After 48H After 48H After 48H

LM-7 16mm 9mm 11mm

GS-5 15mm 12mm 13mm

6715 10mm 11mm 9mm

BHT 20mm 10mm 14mm

AHT 16mm 16mm 10mm




This chart demonstrates the bactericidal effectiveness of Aloe Vera toothpaste against the 5 strains of Streptococcus mutans bacteria in dental plaque. The fact that the Aloe Vera toothpaste™ range was greater than that of either Brand 1 or Brand 2 is very noteworthy, as the bactericidal results from the Brand 1 or Brand 2 testing are due to fluoride. Aloe Vera toothpaste was able to achieve equal or better results without the addition of fluoride, which is controversial due to its wide range of potentially harmful systemic effects.
Conclusion

The previous research is only a partial indication of the potential benefits which Aloe Vera can provide for dentistry. I encourage health professionals to investigate, experiment, and conclude for themselves as to the effectiveness, new uses, and exciting future which Aloe Vera has in dentistry.



References

1) Kent CM. Aloe Vera. Arlington VA. 1979:14.

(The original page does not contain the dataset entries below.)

-- pv_equiv track=rewrite | github.com/dorksan/python_labs | slumpy_dogs/labTwo/task1.py | determineRankOfMatrix
-- ===== SOURCE A (Python) =====
-- def determineRankOfMatrix(matrix):
--     numOfRows = len(matrix)
--     numOfColumns = len(matrix[0])
--
--     if numOfColumns != numOfRows or numOfRows > 3 or numOfColumns < 2:
--         return -1
--
--     if numOfRows == 2:
--         if matrix[0][0] * matrix[1][1] - matrix[0][1] * matrix[1][0] != 0:
--             return 2
--         for i in range(2):
--             for j in range(2):
--                 if matrix[i][j] != 0:
--                     return 1
--
--         return 0
--
--     if matrix[0][0] * matrix[1][1] * matrix[2][2] \
--     + matrix[0][1] * matrix[1][2] * matrix[2][0] \
--     + matrix[0][2] * matrix[2][1] * matrix[1][0] \
--     - matrix[0][2] * matrix[1][1] * matrix[2][0] \
--     - matrix[0][1] * matrix[2][2] * matrix[1][0] \
--     - matrix[0][0] * matrix[1][2] * matrix[2][1] != 0:
--         return 3
--
--     if matrix[1][1] * matrix[2][2] - matrix[1][2] * matrix[2][1] != 0 or \
--     matrix[0][1] * matrix[2][2] - matrix[0][2] * matrix[2][1] != 0 or \
--     matrix[0][1] * matrix[1][2] - matrix[0][2] * matrix[1][1] != 0 or \
--     matrix[1][0] * matrix[2][2] - matrix[1][2] * matrix[2][0] != 0 or \
--     matrix[0][0] * matrix[2][2] - matrix[0][2] * matrix[2][0] != 0 or \
--     matrix[0][0] * matrix[1][2] - matrix[0][2] * matrix[1][0] != 0 or \
--     matrix[1][0] * matrix[2][1] - matrix[1][1] * matrix[2][0] != 0 or \
--     matrix[0][0] * matrix[2][1] - matrix[0][1] * matrix[2][0] != 0 or \
--     matrix[0][0] * matrix[1][1] - matrix[0][1] * matrix[1][0] != 0:
--         return 2
--
--     for i in range(numOfRows):
--         for j in range(numOfColumns):
--             if matrix[i][j] != 0:
--                 return 1
--
--     return 0
-- ===== SOURCE B (Python) =====
-- def _det(m):
--     if len(m) == 1:
--         return m[0][0]
--     return sum((-1) ** j * m[0][j] * _det([row[:j] + row[j + 1:] for row in m[1:]])
--                for j in range(len(m[0])))
--
--
-- def _combs(xs, k):
--     if k == 0:
--         return [[]]
--     if not xs:
--         return []
--     rest = xs[1:]
--     return [[xs[0]] + c for c in _combs(rest, k - 1)] + _combs(rest, k)
--
--
-- def determineRankOfMatrix(matrix):
--     n = len(matrix)
--     m = len(matrix[0])
--     if m != n or n > 3 or m < 2:
--         return -1
--     idx = list(range(n))
--     for k in range(n, 0, -1):
--         for rs in _combs(idx, k):
--             for cs in _combs(idx, k):
--                 if _det([[matrix[r][c] for c in cs] for r in rs]) != 0:
--                     return k
--     return 0
-- ===== Notes on version B (the rewrite author's own statement) =====
-- stated objective: alternative
-- what changed: Replaces A's hand-unrolled case analysis (hard-coded 2x2/3x3 determinant formulas and nine explicit minors) with a generic search: a recursive cofactor determinant and a combinations generator enumerate all k x k minors for k = n..1, returning the first k with a nonzero minor.
import Mathlib
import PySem

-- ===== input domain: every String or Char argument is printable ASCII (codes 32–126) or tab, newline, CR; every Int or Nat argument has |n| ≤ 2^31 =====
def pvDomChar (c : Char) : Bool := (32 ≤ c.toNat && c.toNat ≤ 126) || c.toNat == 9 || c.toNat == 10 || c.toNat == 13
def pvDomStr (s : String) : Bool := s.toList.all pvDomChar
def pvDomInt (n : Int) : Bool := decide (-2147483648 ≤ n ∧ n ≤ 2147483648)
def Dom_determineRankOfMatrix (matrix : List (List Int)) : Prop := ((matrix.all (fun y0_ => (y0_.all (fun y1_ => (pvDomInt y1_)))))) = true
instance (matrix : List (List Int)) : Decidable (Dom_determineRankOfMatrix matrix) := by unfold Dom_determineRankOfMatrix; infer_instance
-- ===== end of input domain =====

-- B replaces A's hand-unrolled 2x2/3x3 case analysis by a generic minor search
-- (recursive cofactor determinant + combinations of row/column indices); same cost, clearer structure.


-- ===== PORT A =====
-- matrix[i][j]: indices here are nonnegative literals, in range under Pre_, so List.getD is
-- exact there (Python would raise out of range; those inputs are excluded by Pre_).
def pvGetA (matrix : List (List Int)) (i j : Nat) : Int := (matrix.getD i []).getD j 0

def determineRankOfMatrix (matrix : List (List Int)) : Int :=
  let numOfRows : Int := matrix.length
  let numOfColumns : Int := (matrix.getD 0 []).length
  if numOfColumns ≠ numOfRows ∨ numOfRows > 3 ∨ numOfColumns < 2 then -1
  else if numOfRows = 2 then
    if pvGetA matrix 0 0 * pvGetA matrix 1 1 - pvGetA matrix 0 1 * pvGetA matrix 1 0 ≠ 0 then 2
    else
      -- the nested 'for i in range(2): for j in range(2): if m[i][j] != 0: return 1'
      match (List.range 2).findSome? (fun i =>
          (List.range 2).findSome? (fun j =>
            if pvGetA matrix i j ≠ 0 then some (1 : Int) else none)) with
      | some v => v
      | none => 0
  else if pvGetA matrix 0 0 * pvGetA matrix 1 1 * pvGetA matrix 2 2
        + pvGetA matrix 0 1 * pvGetA matrix 1 2 * pvGetA matrix 2 0
        + pvGetA matrix 0 2 * pvGetA matrix 2 1 * pvGetA matrix 1 0
        - pvGetA matrix 0 2 * pvGetA matrix 1 1 * pvGetA matrix 2 0
        - pvGetA matrix 0 1 * pvGetA matrix 2 2 * pvGetA matrix 1 0
        - pvGetA matrix 0 0 * pvGetA matrix 1 2 * pvGetA matrix 2 1 ≠ 0 then 3
  else if pvGetA matrix 1 1 * pvGetA matrix 2 2 - pvGetA matrix 1 2 * pvGetA matrix 2 1 ≠ 0 ∨
          pvGetA matrix 0 1 * pvGetA matrix 2 2 - pvGetA matrix 0 2 * pvGetA matrix 2 1 ≠ 0 ∨
          pvGetA matrix 0 1 * pvGetA matrix 1 2 - pvGetA matrix 0 2 * pvGetA matrix 1 1 ≠ 0 ∨
          pvGetA matrix 1 0 * pvGetA matrix 2 2 - pvGetA matrix 1 2 * pvGetA matrix 2 0 ≠ 0 ∨
          pvGetA matrix 0 0 * pvGetA matrix 2 2 - pvGetA matrix 0 2 * pvGetA matrix 2 0 ≠ 0 ∨
          pvGetA matrix 0 0 * pvGetA matrix 1 2 - pvGetA matrix 0 2 * pvGetA matrix 1 0 ≠ 0 ∨
          pvGetA matrix 1 0 * pvGetA matrix 2 1 - pvGetA matrix 1 1 * pvGetA matrix 2 0 ≠ 0 ∨
          pvGetA matrix 0 0 * pvGetA matrix 2 1 - pvGetA matrix 0 1 * pvGetA matrix 2 0 ≠ 0 ∨
          pvGetA matrix 0 0 * pvGetA matrix 1 1 - pvGetA matrix 0 1 * pvGetA matrix 1 0 ≠ 0 then 2
  else
    match (List.range matrix.length).findSome? (fun i =>
        (List.range (matrix.getD 0 []).length).findSome? (fun j =>
          if pvGetA matrix i j ≠ 0 then some (1 : Int) else none)) with
    | some v => v
    | none => 0

-- ===== PORT B =====
-- _det(m): cofactor expansion along the first row; row[:j] + row[j+1:] ported as take/drop
-- (exact: j is a nonnegative Nat).
def pvDet : List (List Int) → Int
  | [] => 0   -- never reached (Python _det is only called on nonempty minors)
  | [r] => r.getD 0 0
  | r :: rest =>
    (List.range r.length).foldl
      (fun acc j => acc + (-1 : Int) ^ j * r.getD j 0 *
        pvDet (rest.map fun row => row.take j ++ row.drop (j + 1))) 0
termination_by m => m.length
decreasing_by simp

-- _combs(xs, k)
def pvCombs : List Nat → Nat → List (List Nat)
  | _, 0 => [[]]
  | [], _ + 1 => []
  | x :: xs, k + 1 => (pvCombs xs k).map (fun c => x :: c) ++ pvCombs xs (k + 1)

def determineRankOfMatrix_alt (matrix : List (List Int)) : Int :=
  let n : Int := matrix.length
  let m : Int := (matrix.getD 0 []).length
  if m ≠ n ∨ n > 3 ∨ m < 2 then -1
  else
    let idx := List.range matrix.length
    -- 'for k in range(n, 0, -1): … return k' / fall through to 'return 0'
    match (PySem.List.pyRange n 0 (-1)).findSome? (fun k =>
        (pvCombs idx k.toNat).findSome? (fun rs =>
          (pvCombs idx k.toNat).findSome? (fun cs =>
            if pvDet (rs.map fun r => cs.map fun c => (matrix.getD r []).getD c 0) ≠ 0
            then some k else none))) with
    | some k => k
    | none => 0

-- ===== PRECONDITION & SPEC =====
-- Pre_ excludes exactly the inputs where Python A raises IndexError: the empty matrix
-- (matrix[0]), and matrices passing the squareness guard in which some row is shorter
-- than len(matrix) (the determinant then indexes past the row's end).
def Pre_determineRankOfMatrix (matrix : List (List Int)) : Prop :=
  matrix ≠ [] ∧
  (((matrix.getD 0 []).length = matrix.length ∧ matrix.length ≤ 3 ∧ 2 ≤ (matrix.getD 0 []).length) →
    ∀ row ∈ matrix, matrix.length ≤ row.length)
instance (matrix : List (List Int)) : Decidable (Pre_determineRankOfMatrix matrix) := by
  unfold Pre_determineRankOfMatrix; infer_instance

def pvWitness_determineRankOfMatrix : List (List Int) := [[1, 2], [3, 4]]

def Spec_determineRankOfMatrix (matrix : List (List Int)) (out : Int) : Prop := out = determineRankOfMatrix_alt matrix
instance (matrix : List (List Int)) (out : Int) : Decidable (Spec_determineRankOfMatrix matrix out) := by unfold Spec_determineRankOfMatrix; infer_instance

-- ===== CLAIM (what is proved, stated in full; the proofs are below) =====
def Claim_equal_determineRankOfMatrix : Prop := ∀ (matrix : List (List Int)), Dom_determineRankOfMatrix matrix → Pre_determineRankOfMatrix matrix → Spec_determineRankOfMatrix matrix (determineRankOfMatrix matrix)

-- ===== LEMMAS AND PROOFS =====

-- 'return k on the first hit' over a list, when the returned payload is constant.
theorem findSome?_ifconst {α β : Type} (L : List α) (p : α → Prop) [DecidablePred p] (k : β) :
    L.findSome? (fun x => if p x then some k else none) =
      if ∃ x ∈ L, p x then some k else none := by
  induction L with
  | nil => simp
  | cons a t ih =>
    by_cases h : p a
    · simp [h]
    · simp [h, ih]

theorem findSome?_ifconst' {α β : Type} (L : List α) (p : α → Prop) [DecidablePred p] (k : β) :
    L.findSome? (fun x => if p x then none else some k) =
      if ∃ x ∈ L, ¬ p x then some k else none := by
  induction L with
  | nil => simp
  | cons a t ih =>
    by_cases h : p a
    · simp [h, ih]
    · simp [h]

theorem pyRange2 : PySem.List.pyRange 2 0 (-1) = [2, 1] := by decide
theorem pyRange3 : PySem.List.pyRange 3 0 (-1) = [3, 2, 1] := by decide

theorem pvDet_two (x1 x2 y1 y2 : Int) :
    pvDet [[x1,x2],[y1,y2]] = x1*y2 - x2*y1 := by
  rw [pvDet]
  · norm_num [pvDet, List.range_succ]; ring
  · simp

theorem pvDet_three (x1 x2 x3 y1 y2 y3 z1 z2 z3 : Int) :
    pvDet [[x1,x2,x3],[y1,y2,y3],[z1,z2,z3]] =
      x1*y2*z3 + x2*y3*z1 + x3*z2*y1 - x3*y2*z1 - x2*z3*y1 - x1*y3*z2 := by
  rw [pvDet]
  · norm_num [pvDet, List.range_succ]; ring
  · simp

-- ===== VERDICT (by name: the statement is the Claim_ definition above) =====
set_option maxHeartbeats 1000000 in
theorem determineRankOfMatrix_spec : Claim_equal_determineRankOfMatrix := by
  intro matrix _ hpre
  unfold Spec_determineRankOfMatrix
  obtain ⟨hne, hrows⟩ := hpre
  by_cases hg : ((matrix.getD 0 []).length : Int) ≠ (matrix.length : Int) ∨
      ((matrix.length : Int) > 3) ∨ ((matrix.getD 0 []).length : Int) < 2
  · simp only [determineRankOfMatrix, determineRankOfMatrix_alt, if_pos hg]
  · push_neg at hg
    obtain ⟨hm, h3, h2⟩ := hg
    have hmN : (matrix.getD 0 []).length = matrix.length := by exact_mod_cast hm
    have h3N : matrix.length ≤ 3 := by exact_mod_cast h3
    have h2N : 2 ≤ (matrix.getD 0 []).length := by exact_mod_cast h2
    have hrows' := hrows ⟨hmN, h3N, h2N⟩
    have hlen : matrix.length = 2 ∨ matrix.length = 3 := by omega
    rcases hlen with hlen | hlen
    · obtain ⟨r0, r1, rfl⟩ := List.length_eq_two.mp hlen
      have hr0 : r0.length = 2 := by simpa using hmN
      have hr1 : 2 ≤ r1.length := by simpa using hrows' r1 (by simp)
      obtain ⟨a, b, rfl⟩ := List.length_eq_two.mp hr0
      rcases r1 with _ | ⟨c, r1⟩
      · exact absurd hr1 (by simp)
      rcases r1 with _ | ⟨d, t⟩
      · exact absurd hr1 (by simp)
      clear! hne hrows hm h3 h2 hmN h3N h2N hrows' hlen hr0 hr1
      simp only [determineRankOfMatrix, determineRankOfMatrix_alt, pvGetA]
      simp [pvCombs, Int.toNat, pyRange2]
      simp only [findSome?_ifconst, findSome?_ifconst']
      simp [pvCombs, List.findSome?, pvDet_two, pvDet, List.range_succ]
      split_ifs <;> first | rfl | tauto
    · obtain ⟨r0, r1, r2, rfl⟩ := List.length_eq_three.mp hlen
      have hr0 : r0.length = 3 := by simpa using hmN
      have hr1 : 3 ≤ r1.length := by simpa using hrows' r1 (by simp)
      have hr2 : 3 ≤ r2.length := by simpa using hrows' r2 (by simp)
      obtain ⟨a1, a2, a3, rfl⟩ := List.length_eq_three.mp hr0
      rcases r1 with _ | ⟨b1, r1⟩
      · exact absurd hr1 (by simp)
      rcases r1 with _ | ⟨b2, r1⟩
      · exact absurd hr1 (by simp)
      rcases r1 with _ | ⟨b3, t1⟩
      · exact absurd hr1 (by simp)
      rcases r2 with _ | ⟨c1, r2⟩
      · exact absurd hr2 (by simp)
      rcases r2 with _ | ⟨c2, r2⟩
      · exact absurd hr2 (by simp)
      rcases r2 with _ | ⟨c3, t2⟩
      · exact absurd hr2 (by simp)
      clear! hne hrows hm h3 h2 hmN h3N h2N hrows' hlen hr0 hr1 hr2
      simp only [determineRankOfMatrix, determineRankOfMatrix_alt, pvGetA]
      simp [pvCombs, Int.toNat, pyRange3]
      simp only [findSome?_ifconst, findSome?_ifconst']
      simp [pvCombs, List.findSome?, pvDet_three, pvDet_two, pvDet, List.range_succ]
      split_ifs <;> first | rfl | tauto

2) Goats BC. The Silent Healer: A Modern Study of Aloe Vera. Garland, TX, 1979.

3) Sims RM, Zimmerman ER. Report on effect of aloe vera on growth of certain micro-organisms. Baylor College of Dentistry, Dallas Microbial Assay Services. Ava Inc Archives. 1969; Vol 1:230-233.

4) El Zawahr M, Hegazy RM, Helal M. Uses of aloe in treating leg ulcers and dermatosis. Dermatology (1973 Jan-Feb):72.

5) Crewe J. The external use of aloe. Minn J of Med. (1937 Oct) 20 (538-539.)

6) Collins E. Alvagel as a therapeutic agent in treatment of Roentgen and radiation burns. Radiological Review and Chicago Medical Recorder. (1935 June) 57:137-138.

7) Wright CS. Aloe vera in the treatment of roentgen ulcers and telangiectasis. JAMA. 1936 (106):1363-1364.

8) Lushbaugh CC, Hale DB. Experimental acute radiodermatitis following beta irradiation. Cancer.

1953:698.

9) Brasher JW, Collings CK, Zimmerman ER. The effects of prednisolone, indomethacin and aloe vera gel on tissue culture cells. Oral Surgery, Oral Medicine, and Oral Pathology. 1969.27 (1): 122-128.

10) Bovik EG. Aloe vera: Panacea or old wives tale? Texas Dental J. 1966:15.

11) Rowe TD, Parks LM, Lovell BK. Further observations on the use of aloe vera leaf in the treatment of third degree x-ray reaction. JAMA. 1941:270.